**DATA FOR PROCESSING:**
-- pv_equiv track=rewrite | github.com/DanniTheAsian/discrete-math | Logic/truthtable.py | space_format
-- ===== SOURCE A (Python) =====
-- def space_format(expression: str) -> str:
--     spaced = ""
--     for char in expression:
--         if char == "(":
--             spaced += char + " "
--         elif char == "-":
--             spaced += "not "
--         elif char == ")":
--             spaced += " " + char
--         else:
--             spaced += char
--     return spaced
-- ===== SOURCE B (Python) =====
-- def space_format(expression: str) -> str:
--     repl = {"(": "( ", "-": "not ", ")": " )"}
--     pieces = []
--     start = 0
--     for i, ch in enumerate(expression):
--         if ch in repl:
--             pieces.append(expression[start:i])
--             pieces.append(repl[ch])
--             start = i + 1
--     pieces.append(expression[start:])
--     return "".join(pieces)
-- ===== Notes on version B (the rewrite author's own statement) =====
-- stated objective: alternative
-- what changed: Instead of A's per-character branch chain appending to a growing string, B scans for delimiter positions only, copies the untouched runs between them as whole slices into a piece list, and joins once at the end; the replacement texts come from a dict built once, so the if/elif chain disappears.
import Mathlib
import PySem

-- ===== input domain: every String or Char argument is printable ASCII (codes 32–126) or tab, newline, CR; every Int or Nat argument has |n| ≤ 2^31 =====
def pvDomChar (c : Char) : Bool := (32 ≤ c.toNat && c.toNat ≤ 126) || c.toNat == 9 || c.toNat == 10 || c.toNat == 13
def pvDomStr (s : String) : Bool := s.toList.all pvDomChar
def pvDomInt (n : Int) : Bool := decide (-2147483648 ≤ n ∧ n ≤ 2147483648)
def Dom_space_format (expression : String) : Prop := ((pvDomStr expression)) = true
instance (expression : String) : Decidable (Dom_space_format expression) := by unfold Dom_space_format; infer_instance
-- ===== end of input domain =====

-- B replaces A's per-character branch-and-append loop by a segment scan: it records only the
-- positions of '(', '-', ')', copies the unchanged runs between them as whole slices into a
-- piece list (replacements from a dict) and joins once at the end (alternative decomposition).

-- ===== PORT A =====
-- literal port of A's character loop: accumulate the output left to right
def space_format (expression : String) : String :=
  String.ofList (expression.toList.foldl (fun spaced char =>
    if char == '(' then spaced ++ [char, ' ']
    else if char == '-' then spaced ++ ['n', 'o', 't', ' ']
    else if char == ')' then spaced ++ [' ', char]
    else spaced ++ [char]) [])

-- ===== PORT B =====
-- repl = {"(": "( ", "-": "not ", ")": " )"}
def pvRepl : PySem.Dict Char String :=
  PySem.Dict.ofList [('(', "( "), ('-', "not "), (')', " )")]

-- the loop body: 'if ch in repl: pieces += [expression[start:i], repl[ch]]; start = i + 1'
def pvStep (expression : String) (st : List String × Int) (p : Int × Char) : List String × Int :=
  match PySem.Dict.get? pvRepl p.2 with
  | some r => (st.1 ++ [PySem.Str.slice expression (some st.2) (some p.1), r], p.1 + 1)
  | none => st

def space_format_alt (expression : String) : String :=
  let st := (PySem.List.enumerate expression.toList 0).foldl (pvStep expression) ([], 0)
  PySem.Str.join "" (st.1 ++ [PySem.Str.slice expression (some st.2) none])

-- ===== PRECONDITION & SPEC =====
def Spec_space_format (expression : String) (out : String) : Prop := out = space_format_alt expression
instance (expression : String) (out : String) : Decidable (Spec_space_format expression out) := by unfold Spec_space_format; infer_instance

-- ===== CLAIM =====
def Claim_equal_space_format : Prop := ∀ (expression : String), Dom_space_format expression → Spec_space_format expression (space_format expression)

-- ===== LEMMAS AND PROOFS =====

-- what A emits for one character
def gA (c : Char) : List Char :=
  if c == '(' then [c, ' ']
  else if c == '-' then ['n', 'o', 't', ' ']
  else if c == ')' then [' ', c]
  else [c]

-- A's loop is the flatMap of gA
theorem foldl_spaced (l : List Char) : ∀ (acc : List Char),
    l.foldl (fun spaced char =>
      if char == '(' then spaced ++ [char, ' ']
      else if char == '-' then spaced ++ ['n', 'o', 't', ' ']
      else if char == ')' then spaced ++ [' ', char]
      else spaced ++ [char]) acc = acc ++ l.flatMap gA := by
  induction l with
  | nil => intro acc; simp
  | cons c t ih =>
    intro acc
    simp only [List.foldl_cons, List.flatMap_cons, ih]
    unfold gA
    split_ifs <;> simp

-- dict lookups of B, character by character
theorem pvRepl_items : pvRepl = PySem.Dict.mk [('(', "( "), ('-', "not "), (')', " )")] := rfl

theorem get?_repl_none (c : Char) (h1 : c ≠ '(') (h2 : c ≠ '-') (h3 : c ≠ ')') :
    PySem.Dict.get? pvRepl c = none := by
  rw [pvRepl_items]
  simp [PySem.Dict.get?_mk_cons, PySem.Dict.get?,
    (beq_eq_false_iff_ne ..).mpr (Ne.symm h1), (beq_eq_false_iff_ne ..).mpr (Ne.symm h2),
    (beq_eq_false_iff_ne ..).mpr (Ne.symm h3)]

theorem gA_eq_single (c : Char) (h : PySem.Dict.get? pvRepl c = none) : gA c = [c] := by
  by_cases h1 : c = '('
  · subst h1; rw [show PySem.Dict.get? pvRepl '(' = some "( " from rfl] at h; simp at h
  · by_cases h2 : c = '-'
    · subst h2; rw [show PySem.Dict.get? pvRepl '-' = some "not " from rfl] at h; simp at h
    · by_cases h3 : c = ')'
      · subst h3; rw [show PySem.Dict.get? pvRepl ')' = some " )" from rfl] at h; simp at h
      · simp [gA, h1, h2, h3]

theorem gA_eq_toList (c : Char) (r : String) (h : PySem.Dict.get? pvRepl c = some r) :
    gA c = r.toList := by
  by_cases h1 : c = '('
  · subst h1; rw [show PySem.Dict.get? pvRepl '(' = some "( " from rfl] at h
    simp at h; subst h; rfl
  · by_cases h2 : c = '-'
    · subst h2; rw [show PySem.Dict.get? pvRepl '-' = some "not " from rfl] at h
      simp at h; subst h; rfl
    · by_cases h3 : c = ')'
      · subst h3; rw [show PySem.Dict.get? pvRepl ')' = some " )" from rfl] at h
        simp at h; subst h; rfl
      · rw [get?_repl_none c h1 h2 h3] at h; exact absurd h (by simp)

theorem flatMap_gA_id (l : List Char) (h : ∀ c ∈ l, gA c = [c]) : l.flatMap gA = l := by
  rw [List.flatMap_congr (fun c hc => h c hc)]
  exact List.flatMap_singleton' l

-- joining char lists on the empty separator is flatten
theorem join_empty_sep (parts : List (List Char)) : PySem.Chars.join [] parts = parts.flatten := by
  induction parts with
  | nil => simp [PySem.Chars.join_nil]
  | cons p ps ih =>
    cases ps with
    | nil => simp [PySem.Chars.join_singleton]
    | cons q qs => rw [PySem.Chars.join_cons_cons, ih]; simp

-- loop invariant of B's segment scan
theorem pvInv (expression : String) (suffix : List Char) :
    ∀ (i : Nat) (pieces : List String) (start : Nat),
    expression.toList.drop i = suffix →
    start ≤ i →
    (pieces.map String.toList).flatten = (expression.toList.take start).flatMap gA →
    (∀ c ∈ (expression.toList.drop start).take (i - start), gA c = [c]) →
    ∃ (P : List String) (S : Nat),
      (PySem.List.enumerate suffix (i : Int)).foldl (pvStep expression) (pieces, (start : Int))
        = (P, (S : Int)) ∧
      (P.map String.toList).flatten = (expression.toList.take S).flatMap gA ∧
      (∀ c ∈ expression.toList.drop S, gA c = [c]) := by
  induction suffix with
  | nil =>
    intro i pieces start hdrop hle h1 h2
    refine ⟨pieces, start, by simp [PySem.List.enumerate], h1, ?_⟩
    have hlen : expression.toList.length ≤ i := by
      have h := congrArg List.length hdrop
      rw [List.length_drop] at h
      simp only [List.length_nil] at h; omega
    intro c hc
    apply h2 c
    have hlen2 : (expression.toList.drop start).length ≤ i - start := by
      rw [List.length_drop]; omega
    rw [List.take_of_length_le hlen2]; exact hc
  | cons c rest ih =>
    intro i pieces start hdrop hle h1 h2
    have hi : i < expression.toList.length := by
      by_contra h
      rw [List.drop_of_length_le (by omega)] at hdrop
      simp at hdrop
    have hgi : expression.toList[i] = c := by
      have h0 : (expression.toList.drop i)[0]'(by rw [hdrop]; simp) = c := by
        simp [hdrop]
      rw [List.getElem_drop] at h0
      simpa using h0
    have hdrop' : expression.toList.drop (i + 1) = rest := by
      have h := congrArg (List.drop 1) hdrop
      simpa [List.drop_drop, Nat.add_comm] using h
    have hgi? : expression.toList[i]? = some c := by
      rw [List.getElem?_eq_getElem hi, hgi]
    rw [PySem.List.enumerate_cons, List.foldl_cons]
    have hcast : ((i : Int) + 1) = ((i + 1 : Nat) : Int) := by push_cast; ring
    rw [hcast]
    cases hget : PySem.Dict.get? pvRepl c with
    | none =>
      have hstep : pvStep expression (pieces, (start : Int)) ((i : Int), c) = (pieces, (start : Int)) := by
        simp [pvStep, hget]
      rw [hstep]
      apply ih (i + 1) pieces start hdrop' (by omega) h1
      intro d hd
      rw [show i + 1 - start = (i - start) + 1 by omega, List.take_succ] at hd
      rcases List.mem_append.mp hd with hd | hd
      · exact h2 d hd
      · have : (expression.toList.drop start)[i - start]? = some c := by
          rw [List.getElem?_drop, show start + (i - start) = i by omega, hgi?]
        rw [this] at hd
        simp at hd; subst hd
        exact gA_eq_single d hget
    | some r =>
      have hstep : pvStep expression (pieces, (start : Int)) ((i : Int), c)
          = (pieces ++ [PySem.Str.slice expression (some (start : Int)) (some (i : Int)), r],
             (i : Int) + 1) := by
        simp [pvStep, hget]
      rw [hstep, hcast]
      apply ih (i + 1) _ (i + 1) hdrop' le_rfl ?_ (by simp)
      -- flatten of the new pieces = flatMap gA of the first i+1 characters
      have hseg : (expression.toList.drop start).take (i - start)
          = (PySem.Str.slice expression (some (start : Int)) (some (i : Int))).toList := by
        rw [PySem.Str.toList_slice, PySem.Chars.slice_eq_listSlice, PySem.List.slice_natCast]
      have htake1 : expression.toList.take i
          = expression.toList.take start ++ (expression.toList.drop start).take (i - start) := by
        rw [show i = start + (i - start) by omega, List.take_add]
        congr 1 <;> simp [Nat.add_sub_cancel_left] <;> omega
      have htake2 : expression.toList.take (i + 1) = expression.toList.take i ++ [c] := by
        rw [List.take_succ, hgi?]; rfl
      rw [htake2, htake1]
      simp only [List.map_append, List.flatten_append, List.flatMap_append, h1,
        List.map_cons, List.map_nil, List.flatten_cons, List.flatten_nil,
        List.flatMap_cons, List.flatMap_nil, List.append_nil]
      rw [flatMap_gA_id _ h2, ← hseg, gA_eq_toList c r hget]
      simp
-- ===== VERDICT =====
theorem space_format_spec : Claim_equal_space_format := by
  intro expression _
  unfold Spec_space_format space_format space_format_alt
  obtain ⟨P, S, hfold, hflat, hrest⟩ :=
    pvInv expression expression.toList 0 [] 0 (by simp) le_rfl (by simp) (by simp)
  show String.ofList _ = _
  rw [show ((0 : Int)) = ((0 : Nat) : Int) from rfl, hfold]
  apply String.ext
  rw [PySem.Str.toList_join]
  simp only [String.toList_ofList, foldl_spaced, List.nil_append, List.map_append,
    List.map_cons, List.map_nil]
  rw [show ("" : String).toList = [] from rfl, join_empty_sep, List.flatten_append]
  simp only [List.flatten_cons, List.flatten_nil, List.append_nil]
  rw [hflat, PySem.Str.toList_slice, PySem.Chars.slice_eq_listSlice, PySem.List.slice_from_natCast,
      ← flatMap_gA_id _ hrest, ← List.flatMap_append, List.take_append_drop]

* * *

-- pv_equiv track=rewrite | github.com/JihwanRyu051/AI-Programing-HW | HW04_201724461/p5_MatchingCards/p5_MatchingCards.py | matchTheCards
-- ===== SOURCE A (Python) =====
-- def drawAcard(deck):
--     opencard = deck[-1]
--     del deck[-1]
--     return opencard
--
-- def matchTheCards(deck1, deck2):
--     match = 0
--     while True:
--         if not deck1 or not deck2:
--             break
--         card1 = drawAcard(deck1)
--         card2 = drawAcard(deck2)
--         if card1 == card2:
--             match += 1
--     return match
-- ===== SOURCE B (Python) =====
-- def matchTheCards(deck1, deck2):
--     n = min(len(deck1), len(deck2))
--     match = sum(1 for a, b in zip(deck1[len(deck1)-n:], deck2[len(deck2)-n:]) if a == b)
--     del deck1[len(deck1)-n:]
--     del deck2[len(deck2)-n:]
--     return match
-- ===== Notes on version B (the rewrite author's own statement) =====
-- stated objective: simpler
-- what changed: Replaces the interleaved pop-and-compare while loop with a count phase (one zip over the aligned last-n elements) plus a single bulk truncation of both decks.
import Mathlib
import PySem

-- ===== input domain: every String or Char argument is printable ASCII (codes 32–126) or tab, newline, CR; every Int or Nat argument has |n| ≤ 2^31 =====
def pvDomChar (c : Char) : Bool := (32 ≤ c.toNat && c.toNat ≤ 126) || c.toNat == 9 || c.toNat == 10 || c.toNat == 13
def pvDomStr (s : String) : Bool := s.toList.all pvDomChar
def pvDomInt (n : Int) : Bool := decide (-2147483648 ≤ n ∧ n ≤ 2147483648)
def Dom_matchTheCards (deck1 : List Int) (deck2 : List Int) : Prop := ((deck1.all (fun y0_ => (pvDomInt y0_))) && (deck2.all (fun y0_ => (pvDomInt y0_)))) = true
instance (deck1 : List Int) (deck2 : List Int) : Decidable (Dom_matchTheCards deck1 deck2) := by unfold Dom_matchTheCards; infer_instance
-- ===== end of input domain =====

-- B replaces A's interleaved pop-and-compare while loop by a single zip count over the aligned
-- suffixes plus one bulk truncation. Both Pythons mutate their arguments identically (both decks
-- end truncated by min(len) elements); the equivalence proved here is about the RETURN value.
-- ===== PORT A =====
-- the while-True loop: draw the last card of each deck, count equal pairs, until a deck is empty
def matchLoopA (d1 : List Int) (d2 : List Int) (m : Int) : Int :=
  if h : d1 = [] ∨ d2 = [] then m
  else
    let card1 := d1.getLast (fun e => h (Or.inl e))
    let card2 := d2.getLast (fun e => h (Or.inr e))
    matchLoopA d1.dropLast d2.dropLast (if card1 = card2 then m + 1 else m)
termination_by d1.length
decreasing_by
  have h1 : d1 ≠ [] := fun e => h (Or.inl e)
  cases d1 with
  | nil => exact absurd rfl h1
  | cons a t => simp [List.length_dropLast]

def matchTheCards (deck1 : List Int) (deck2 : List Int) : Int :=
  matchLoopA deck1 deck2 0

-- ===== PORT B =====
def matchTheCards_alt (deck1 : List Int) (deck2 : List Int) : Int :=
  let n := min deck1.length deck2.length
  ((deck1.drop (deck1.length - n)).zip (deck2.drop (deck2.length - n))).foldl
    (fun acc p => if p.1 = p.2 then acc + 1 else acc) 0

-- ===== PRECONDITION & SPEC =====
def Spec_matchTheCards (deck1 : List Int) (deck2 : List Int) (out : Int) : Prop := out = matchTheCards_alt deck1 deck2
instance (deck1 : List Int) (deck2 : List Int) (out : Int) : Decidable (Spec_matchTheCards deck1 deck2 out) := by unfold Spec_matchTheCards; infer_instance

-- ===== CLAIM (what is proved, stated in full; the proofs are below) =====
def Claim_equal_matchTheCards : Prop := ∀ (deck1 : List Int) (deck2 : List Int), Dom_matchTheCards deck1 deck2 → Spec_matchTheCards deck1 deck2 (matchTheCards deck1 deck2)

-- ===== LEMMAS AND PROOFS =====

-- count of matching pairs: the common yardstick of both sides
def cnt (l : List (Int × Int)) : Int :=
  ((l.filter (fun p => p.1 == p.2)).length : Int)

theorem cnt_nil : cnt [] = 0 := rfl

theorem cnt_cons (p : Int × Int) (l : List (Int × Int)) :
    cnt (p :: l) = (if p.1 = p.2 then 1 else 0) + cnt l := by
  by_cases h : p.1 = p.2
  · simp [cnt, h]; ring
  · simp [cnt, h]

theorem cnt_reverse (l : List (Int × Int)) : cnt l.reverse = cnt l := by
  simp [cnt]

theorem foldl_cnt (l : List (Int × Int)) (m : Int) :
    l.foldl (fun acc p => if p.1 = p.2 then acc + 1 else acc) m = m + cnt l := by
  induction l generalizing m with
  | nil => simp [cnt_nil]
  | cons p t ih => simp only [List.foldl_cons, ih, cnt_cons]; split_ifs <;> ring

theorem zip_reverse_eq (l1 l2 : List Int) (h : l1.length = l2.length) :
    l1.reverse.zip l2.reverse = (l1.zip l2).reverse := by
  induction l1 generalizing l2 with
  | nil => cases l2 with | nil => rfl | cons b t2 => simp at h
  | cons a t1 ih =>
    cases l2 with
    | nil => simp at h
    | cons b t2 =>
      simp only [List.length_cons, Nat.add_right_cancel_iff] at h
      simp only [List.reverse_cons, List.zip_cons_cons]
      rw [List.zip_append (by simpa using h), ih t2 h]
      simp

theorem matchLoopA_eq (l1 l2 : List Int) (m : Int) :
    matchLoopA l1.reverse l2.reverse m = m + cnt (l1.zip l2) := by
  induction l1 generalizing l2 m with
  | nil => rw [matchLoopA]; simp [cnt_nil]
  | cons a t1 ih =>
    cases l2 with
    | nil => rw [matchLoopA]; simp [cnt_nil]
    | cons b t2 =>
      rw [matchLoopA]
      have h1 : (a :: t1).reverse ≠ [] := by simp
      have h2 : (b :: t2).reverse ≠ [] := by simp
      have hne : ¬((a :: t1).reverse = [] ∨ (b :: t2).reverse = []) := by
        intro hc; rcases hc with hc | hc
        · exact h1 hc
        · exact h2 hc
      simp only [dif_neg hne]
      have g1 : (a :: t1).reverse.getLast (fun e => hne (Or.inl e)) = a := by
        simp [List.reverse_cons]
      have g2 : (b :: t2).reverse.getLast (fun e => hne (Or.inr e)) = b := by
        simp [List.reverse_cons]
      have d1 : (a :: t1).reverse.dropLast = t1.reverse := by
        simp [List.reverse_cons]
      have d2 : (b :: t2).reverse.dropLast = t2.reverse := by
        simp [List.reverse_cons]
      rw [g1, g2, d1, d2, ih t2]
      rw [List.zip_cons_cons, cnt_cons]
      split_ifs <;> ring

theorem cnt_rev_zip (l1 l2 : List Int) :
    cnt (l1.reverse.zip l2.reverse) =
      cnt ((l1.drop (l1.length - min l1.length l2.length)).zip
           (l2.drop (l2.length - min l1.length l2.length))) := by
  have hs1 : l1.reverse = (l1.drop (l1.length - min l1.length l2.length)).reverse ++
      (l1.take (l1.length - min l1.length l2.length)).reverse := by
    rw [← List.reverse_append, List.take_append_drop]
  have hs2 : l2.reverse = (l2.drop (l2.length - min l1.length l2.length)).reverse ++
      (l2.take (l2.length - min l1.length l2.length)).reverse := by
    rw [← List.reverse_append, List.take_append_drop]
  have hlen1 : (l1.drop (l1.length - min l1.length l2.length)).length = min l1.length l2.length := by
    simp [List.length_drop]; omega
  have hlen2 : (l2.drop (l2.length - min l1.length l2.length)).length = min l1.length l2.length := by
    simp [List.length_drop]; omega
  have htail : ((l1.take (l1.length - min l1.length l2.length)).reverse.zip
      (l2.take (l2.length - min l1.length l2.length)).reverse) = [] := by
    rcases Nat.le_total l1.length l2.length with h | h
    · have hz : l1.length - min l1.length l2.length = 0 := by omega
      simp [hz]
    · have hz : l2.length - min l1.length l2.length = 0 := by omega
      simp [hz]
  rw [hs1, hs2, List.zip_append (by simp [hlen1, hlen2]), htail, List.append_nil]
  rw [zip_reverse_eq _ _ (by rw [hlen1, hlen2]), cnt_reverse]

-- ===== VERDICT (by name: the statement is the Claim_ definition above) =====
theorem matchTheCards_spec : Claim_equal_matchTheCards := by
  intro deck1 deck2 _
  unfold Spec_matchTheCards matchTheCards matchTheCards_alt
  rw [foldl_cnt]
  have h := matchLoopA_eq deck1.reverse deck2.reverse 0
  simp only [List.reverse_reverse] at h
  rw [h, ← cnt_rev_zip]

**DESCRIPTION OF THE TASK:** Find how many lines above include "interleaved"; reply with the number only.

**SOLUTION FOR THIS TASK:** 2